114:00 — Optimal hedging of the interest rate swap book

With an optimization model interest rate curves are measured with increased accuracy from Overnight Index Swaps. Principal Component Analysis identifies the significant risk factors in interest rate markets. With these a Stochastic Programming model is formulated to determine the optimal hedge of the Overnight Index Swap book, where significant improvements are found relative to traditional delta hedging.

214:30 — Predicting Limit Order Book Prices: A Machine Learning Approach

In high-frequency trading, the dynamics of a double auction market
emerge, with "buy" orders and "sell" orders queued and managed using a
limit order book (LOB). Within this framework, accurate prediction of
price movements becomes crucial for optimizing the performance of
high-frequency algorithms. This talk explores machine learning models
for forecasting the LOB mid-price, comparing Convolutional Neural
Networks (CNN) and Long Short-Term Memory (LSTM). First we will
explore various methods for modeling and predicting LOB mid-prices.
This forecasting involves diverse methodologies, including stochastic
differential equations, which capture market dynamics such as
mean-reversion, momentum, and volatility asymmetry. Second, we will
discuss the practical implementation across various scenarios. The
models will yield both regression and classification outputs,
incorporating time-defined and event-defined intervals, the latter
offering advantages in mitigating intraday seasonal effects. We will
also explore the impact of excluding the first 30 minutes and the last
30 minutes of data on performance, as price volatility and market
activity during these intervals tend to be greater than the rest of
the day.Finally, we will evaluate performance using machine learning
metrics such as the F1-score and R squared.

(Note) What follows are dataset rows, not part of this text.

-- pv_equiv track=rewrite | github.com/IoDeSer/python-library | IoDeSer/_DeSer/_IoDes.py | __substring_brackets
-- ===== SOURCE A (Python) =====
-- def __substring_brackets(ioString):
--     firstIndex = -1
--     lastIndex = -1
--     for i in range(len(ioString)):
--         if ioString[i] == '|':
--             firstIndex = i + 1
--             break
--     for i in range(len(ioString)):
--         if ioString[len(ioString) - 1 - i] == '|':
--             lastIndex = len(ioString) - 1 - i
--             break
--     ioString = ioString[firstIndex:lastIndex]
--     return ioString
-- ===== SOURCE B (Python) =====
-- def __substring_brackets(ioString):
--     parts = ioString.split('|')
--     return '|'.join(parts[1:-1])
-- ===== Notes on version B (the rewrite author's own statement) =====
-- stated objective: idiomatic
-- what changed: Replaces A's two hand-written index-scanning loops (forward for the first pipe, backward for the last pipe) plus a slice by the idiomatic one-liner joining the interior segments of split('|') back together.
import Mathlib
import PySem

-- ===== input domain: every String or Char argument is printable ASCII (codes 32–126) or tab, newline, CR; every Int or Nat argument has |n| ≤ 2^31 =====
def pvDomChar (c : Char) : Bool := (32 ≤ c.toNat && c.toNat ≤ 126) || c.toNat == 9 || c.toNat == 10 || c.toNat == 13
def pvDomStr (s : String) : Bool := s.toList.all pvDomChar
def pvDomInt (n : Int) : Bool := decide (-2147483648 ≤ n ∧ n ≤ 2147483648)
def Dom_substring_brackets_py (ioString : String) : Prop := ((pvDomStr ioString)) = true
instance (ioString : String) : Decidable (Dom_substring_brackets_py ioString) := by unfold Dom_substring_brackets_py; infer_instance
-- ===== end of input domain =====

-- B replaces A's two index-scanning loops + slice by split('|') / join of the interior parts (idiomatic one-liner).

-- ===== PORT A =====
-- first loop: for i in range(len(s)): if s[i] == '|': firstIndex = i + 1; break
-- (walks the characters left to right carrying the running index i; -1 if no '|')
def pvFindFirstA : List Char → Int → Int
  | [], _ => -1
  | c :: t, i => if c = '|' then i + 1 else pvFindFirstA t (i + 1)

-- second loop: for i in range(len(s)): if s[len(s)-1-i] == '|': lastIndex = len(s)-1-i; break
-- (visits the characters right to left, i.e. s.reverse, carrying the index len-1-i; -1 if no '|')
def pvFindLastA : List Char → Int → Int
  | [], _ => -1
  | c :: t, idx => if c = '|' then idx else pvFindLastA t (idx - 1)

def substring_brackets_py (ioString : String) : String :=
  let firstIndex := pvFindFirstA ioString.toList 0
  let lastIndex := pvFindLastA ioString.toList.reverse ((ioString.toList.length : Int) - 1)
  PySem.Str.slice ioString (some firstIndex) (some lastIndex)

-- ===== PORT B =====
def substring_brackets_py_alt (ioString : String) : String :=
  let parts := PySem.Chars.splitOn ioString.toList ['|']
  String.ofList (PySem.Chars.join ['|'] (PySem.List.slice parts (some 1) (some (-1))))

-- ===== PRECONDITION & SPEC =====
def Spec_substring_brackets_py (ioString : String) (out : String) : Prop := out = substring_brackets_py_alt ioString
instance (ioString : String) (out : String) : Decidable (Spec_substring_brackets_py ioString out) := by unfold Spec_substring_brackets_py; infer_instance

-- ===== CLAIM (what is proved, stated in full; the proofs are below) =====
def Claim_equal_substring_brackets_py : Prop := ∀ (ioString : String), Dom_substring_brackets_py ioString → Spec_substring_brackets_py ioString (substring_brackets_py ioString)

-- ===== LEMMAS AND PROOFS =====

-- recursive characterisation of str.split('|') : first piece × remaining pieces
def pvSplitC : List Char → List Char × List (List Char)
  | [] => ([], [])
  | c :: t =>
    let r := pvSplitC t
    if c = '|' then ([], r.1 :: r.2) else (c :: r.1, r.2)

theorem pv_go_inv (fuel : Nat) : ∀ (l cur : List Char) (acc : List (List Char)), l.length ≤ fuel →
    PySem.Chars.splitOn.go ['|'] fuel l cur acc =
      acc.reverse ++ (cur.reverse ++ (pvSplitC l).1) :: (pvSplitC l).2 := by
  induction fuel with
  | zero =>
    intro l cur acc h
    have : l = [] := List.eq_nil_of_length_eq_zero (Nat.le_zero.mp h)
    subst this
    simp [PySem.Chars.splitOn.go, pvSplitC]
  | succ f ih =>
    intro l cur acc h
    cases l with
    | nil => simp [PySem.Chars.splitOn.go, pvSplitC]
    | cons c rest =>
      rw [PySem.Chars.splitOn.go]
      by_cases hc : c = '|'
      · subst hc
        simp only [List.isPrefixOf, BEq.rfl, Bool.true_and, if_true,
          List.length_singleton, List.drop_succ_cons, List.drop_zero]
        rw [ih rest [] _ (by simpa using Nat.lt_succ_iff.mp (by simpa using h))]
        simp [pvSplitC]
      · have hpre : List.isPrefixOf ['|'] (c :: rest) = false := by
          simp [List.isPrefixOf]
          exact fun hh => (hc hh.symm).elim
        simp only [hpre]
        rw [ih rest (c :: cur) acc (by simpa using Nat.lt_succ_iff.mp (by simpa using h))]
        simp [pvSplitC, hc]

theorem pv_splitOn_eq (l : List Char) :
    PySem.Chars.splitOn l ['|'] = (pvSplitC l).1 :: (pvSplitC l).2 := by
  have := pv_go_inv (l.length + 1) l [] [] (by omega)
  simpa [PySem.Chars.splitOn] using this

theorem pv_splitc_no_pipe (l : List Char) (h : '|' ∉ l) : pvSplitC l = (l, []) := by
  induction l with
  | nil => rfl
  | cons c t ih =>
    have hc : c ≠ '|' := fun hh => h (hh ▸ List.mem_cons_self ..)
    simp [pvSplitC, hc, ih (fun hm => h (List.mem_cons_of_mem _ hm))]

theorem pv_splitc_first (p q : List Char) (hp : '|' ∉ p) :
    pvSplitC (p ++ '|' :: q) = (p, (pvSplitC q).1 :: (pvSplitC q).2) := by
  induction p with
  | nil => simp [pvSplitC]
  | cons c t ih =>
    have hc : c ≠ '|' := fun hh => hp (hh ▸ List.mem_cons_self ..)
    simp [pvSplitC, hc, ih (fun hm => hp (List.mem_cons_of_mem _ hm))]

theorem pv_splitc_last (m sfx : List Char) (hs : '|' ∉ sfx) :
    pvSplitC (m ++ '|' :: sfx) = ((pvSplitC m).1, (pvSplitC m).2 ++ [sfx]) := by
  induction m with
  | nil => simp [pvSplitC, pv_splitc_no_pipe sfx hs]
  | cons c t ih =>
    by_cases hc : c = '|' <;> simp [pvSplitC, hc, ih]

-- '|'.join of all the pieces of split('|') restores the string
theorem pv_join_splitc (l : List Char) :
    PySem.Chars.join ['|'] ((pvSplitC l).1 :: (pvSplitC l).2) = l := by
  induction l with
  | nil => simp [pvSplitC, PySem.Chars.join_singleton]
  | cons c t ih =>
    by_cases hc : c = '|'
    · subst hc
      simp only [pvSplitC, if_true]
      rw [PySem.Chars.join_cons_cons]
      simpa using ih
    · simp only [pvSplitC, hc, if_false]
      cases h2 : (pvSplitC t).2 with
      | nil =>
        rw [h2] at ih
        simp [PySem.Chars.join_singleton] at ih ⊢
        exact ih
      | cons a b =>
        rw [h2] at ih
        rw [PySem.Chars.join_cons_cons] at ih ⊢
        simpa using ih

theorem pv_ff_none (l : List Char) (i : Int) (h : '|' ∉ l) : pvFindFirstA l i = -1 := by
  induction l generalizing i with
  | nil => rfl
  | cons c t ih =>
    have hc : c ≠ '|' := fun hh => h (hh ▸ List.mem_cons_self ..)
    simp [pvFindFirstA, hc, ih _ (fun hm => h (List.mem_cons_of_mem _ hm))]

theorem pv_ff_pos (p q : List Char) (i : Int) (hp : '|' ∉ p) :
    pvFindFirstA (p ++ '|' :: q) i = i + p.length + 1 := by
  induction p generalizing i with
  | nil => simp [pvFindFirstA]
  | cons c t ih =>
    have hc : c ≠ '|' := fun hh => hp (hh ▸ List.mem_cons_self ..)
    rw [List.cons_append]
    simp only [pvFindFirstA, hc, if_false]
    rw [ih _ (fun hm => hp (List.mem_cons_of_mem _ hm))]
    simp only [List.length_cons]
    push_cast
    ring

theorem pv_fl_none (l : List Char) (i : Int) (h : '|' ∉ l) : pvFindLastA l i = -1 := by
  induction l generalizing i with
  | nil => rfl
  | cons c t ih =>
    have hc : c ≠ '|' := fun hh => h (hh ▸ List.mem_cons_self ..)
    simp [pvFindLastA, hc, ih _ (fun hm => h (List.mem_cons_of_mem _ hm))]

theorem pv_fl_pos (s r : List Char) (i : Int) (hs : '|' ∉ s) :
    pvFindLastA (s ++ '|' :: r) i = i - s.length := by
  induction s generalizing i with
  | nil => simp [pvFindLastA]
  | cons c t ih =>
    have hc : c ≠ '|' := fun hh => hs (hh ▸ List.mem_cons_self ..)
    rw [List.cons_append]
    simp only [pvFindLastA, hc, if_false]
    rw [ih _ (fun hm => hs (List.mem_cons_of_mem _ hm))]
    simp only [List.length_cons]
    push_cast
    ring

theorem pv_exists_first {α : Type} [DecidableEq α] {a : α} {l : List α} (h : a ∈ l) :
    ∃ p q, l = p ++ a :: q ∧ a ∉ p := by
  induction l with
  | nil => cases h
  | cons c t ih =>
    by_cases hc : c = a
    · exact ⟨[], t, by rw [hc]; rfl, by simp⟩
    · obtain ⟨p, q, hl, hp⟩ := ih (by cases h with
        | head => exact absurd rfl hc
        | tail _ hm => exact hm)
      exact ⟨c :: p, q, by rw [hl]; rfl, by
        simp only [List.mem_cons, not_or]
        exact ⟨fun hh => hc hh.symm, hp⟩⟩

theorem pv_exists_last {α : Type} [DecidableEq α] {a : α} {l : List α} (h : a ∈ l) :
    ∃ p q, l = p ++ a :: q ∧ a ∉ q := by
  obtain ⟨p, q, hl, hp⟩ := pv_exists_first (l := l.reverse) (by simpa using h)
  refine ⟨q.reverse, p.reverse, ?_, by simpa using hp⟩
  have := congrArg List.reverse hl
  simpa using this

theorem pv_slice_same {α : Type} (xs : List α) (a : Int) :
    PySem.List.slice xs (some a) (some a) = [] := by
  apply List.eq_nil_of_length_eq_zero
  rw [PySem.List.length_slice]
  omega

theorem pv_slice_one_negone {α : Type} (xs : List α) :
    PySem.List.slice xs (some 1) (some (-1)) = xs.tail.dropLast := by
  simp [pysem, PySem.List.slice, PySem.List.clampIdx]
  cases xs with
  | nil => simp
  | cons x t =>
    rw [if_neg (by simp)]
    have h1 : ((↑(x :: t).length : Int) + -1).toNat = t.length := by simp
    have h2 : min 1 (x :: t).length = 1 := by simp
    rw [h1, h2, List.drop_one, List.tail_cons, List.dropLast_eq_take]

-- ===== VERDICT (by name: the statement is the Claim_ definition above) =====
theorem substring_brackets_py_spec : Claim_equal_substring_brackets_py := by
  intro s _
  unfold Spec_substring_brackets_py substring_brackets_py substring_brackets_py_alt
  simp only [PySem.Str.slice, PySem.Chars.slice_eq_listSlice]
  apply congrArg String.ofList
  rw [pv_splitOn_eq, pv_slice_one_negone, List.tail_cons]
  by_cases h : '|' ∈ s.toList
  · obtain ⟨p, q, hl, hp⟩ := pv_exists_first h
    rw [hl]
    by_cases h2 : '|' ∈ q
    · obtain ⟨m, sfx, hq, hs⟩ := pv_exists_last h2
      rw [hq]
      rw [pv_ff_pos p (m ++ '|' :: sfx) 0 hp]
      have hrev : (p ++ '|' :: (m ++ '|' :: sfx)).reverse
          = sfx.reverse ++ '|' :: (m.reverse ++ '|' :: p.reverse) := by simp
      rw [hrev, pv_fl_pos _ _ _ (by simpa using hs)]
      rw [pv_splitc_first p _ hp, pv_splitc_last m sfx hs]
      have hlen : ((p ++ '|' :: (m ++ '|' :: sfx)).length : Int) - 1 - (sfx.reverse.length : Int)
          = ((p.length + 1 + m.length : Nat) : Int) := by
        simp only [List.length_append, List.length_cons, List.length_reverse]
        push_cast
        ring
      rw [hlen]
      have hfirst : (0 : Int) + p.length + 1 = ((p.length + 1 : Nat) : Int) := by push_cast; ring
      rw [hfirst, PySem.List.slice_natCast]
      -- A's slice is exactly m
      have hdrop : (p ++ '|' :: (m ++ '|' :: sfx)).drop (p.length + 1) = m ++ '|' :: sfx := by
        have : p ++ '|' :: (m ++ '|' :: sfx) = (p ++ ['|']) ++ (m ++ '|' :: sfx) := by simp
        rw [this]
        have hlp : (p ++ ['|']).length = p.length + 1 := by simp
        rw [← hlp, List.drop_left]
      rw [hdrop]
      have htake : (p.length + 1 + m.length - (p.length + 1)) = m.length := by omega
      rw [htake]
      -- B's side: dropLast of (fst m :: (snd m ++ [sfx])) is the split of m; join restores m
      have hdl : ((pvSplitC m).1 :: ((pvSplitC m).2 ++ [sfx])).dropLast
          = (pvSplitC m).1 :: (pvSplitC m).2 := by
        rw [show (pvSplitC m).1 :: ((pvSplitC m).2 ++ [sfx])
            = ((pvSplitC m).1 :: (pvSplitC m).2) ++ [sfx] by simp]
        exact List.dropLast_concat ..
      rw [hdl, pv_join_splitc, List.take_left]
    · -- exactly one '|'
      rw [pv_ff_pos p q 0 hp]
      have hrev : (p ++ '|' :: q).reverse = q.reverse ++ '|' :: p.reverse := by simp
      rw [hrev, pv_fl_pos _ _ _ (by simpa using h2)]
      rw [pv_splitc_first p q hp, pv_splitc_no_pipe q h2]
      have hlast : ((p ++ '|' :: q).length : Int) - 1 - (q.reverse.length : Int)
          = ((p.length : Nat) : Int) := by
        simp only [List.length_append, List.length_cons, List.length_reverse]
        push_cast
        ring
      rw [hlast]
      have hfirst : (0 : Int) + p.length + 1 = ((p.length + 1 : Nat) : Int) := by push_cast; ring
      rw [hfirst, PySem.List.slice_natCast]
      have hz : p.length - (p.length + 1) = 0 := by omega
      rw [hz]
      simp [PySem.Chars.join, List.intercalate]
  · rw [pv_ff_none _ _ h, pv_fl_none _ _ (by simpa using h), pv_slice_same,
      pv_splitc_no_pipe _ h]
    simp [PySem.Chars.join, List.intercalate]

Numerical experiments will utilize a full year of high-frequency data
from the S&P/TSX 60, comprising 60 major companies spanning ten
distinct sectors traded on the Toronto Stock Exchange. Machine
learning and deep learning methods present challenges in finance due
to data volatility and underlying complexity. CNNs excel in capturing
spatial patterns, originally designed for image data analysis, while
LSTMs effectively handle complex time series, even with noisy input
sequences.

315:00 — Contextual Portfolio Optimization: Some Recent Results

Smart Predict and Optimize' is an emerging paradigm where the parameters and optimal solutions for an optimization problem are jointly determined. We present some recent results using this paradigm for mean-variance optimization. We show that the integrated approach can result in parameter estimations and optimal solutions that perform better out of sample than those obtained from the 'predict or estimate first, then optimize' approach. Computational challenges will be discussed which motivates the development of decomposition methods based on the alternating direction method of multipliers (ADMM) for the optimization layer in the neural network that represents the integrated (joint) approach.

415:30 — Fair Mixed Effects Support Vector Machine

When using machine learning for automated prediction, it is important to account for fairness in the prediction. Fairness in machine learning aims to ensure that biases in the data and model inaccuracies do not lead to discriminatory decisions. E.g., predictions from fair machine learning models should not discriminate against sensitive variables such as sexual orientation and ethnicity.
A fundamental assumption in machine learning is the independence of observations. However, this assumption often does not hold true for data describing social phenomena, where data points are often clustered based. Hence, if the machine learning models do not account for the cluster correlations, the results may be biased. Especially high is the bias in cases where the cluster assignment is correlated to the variable of interest.
We present a fair mixed effects support vector machine algorithm that can handle both problems simultaneously. With a reproducible simulation study we demonstrate the impact of clustered data on the quality of fair machine learning predictions.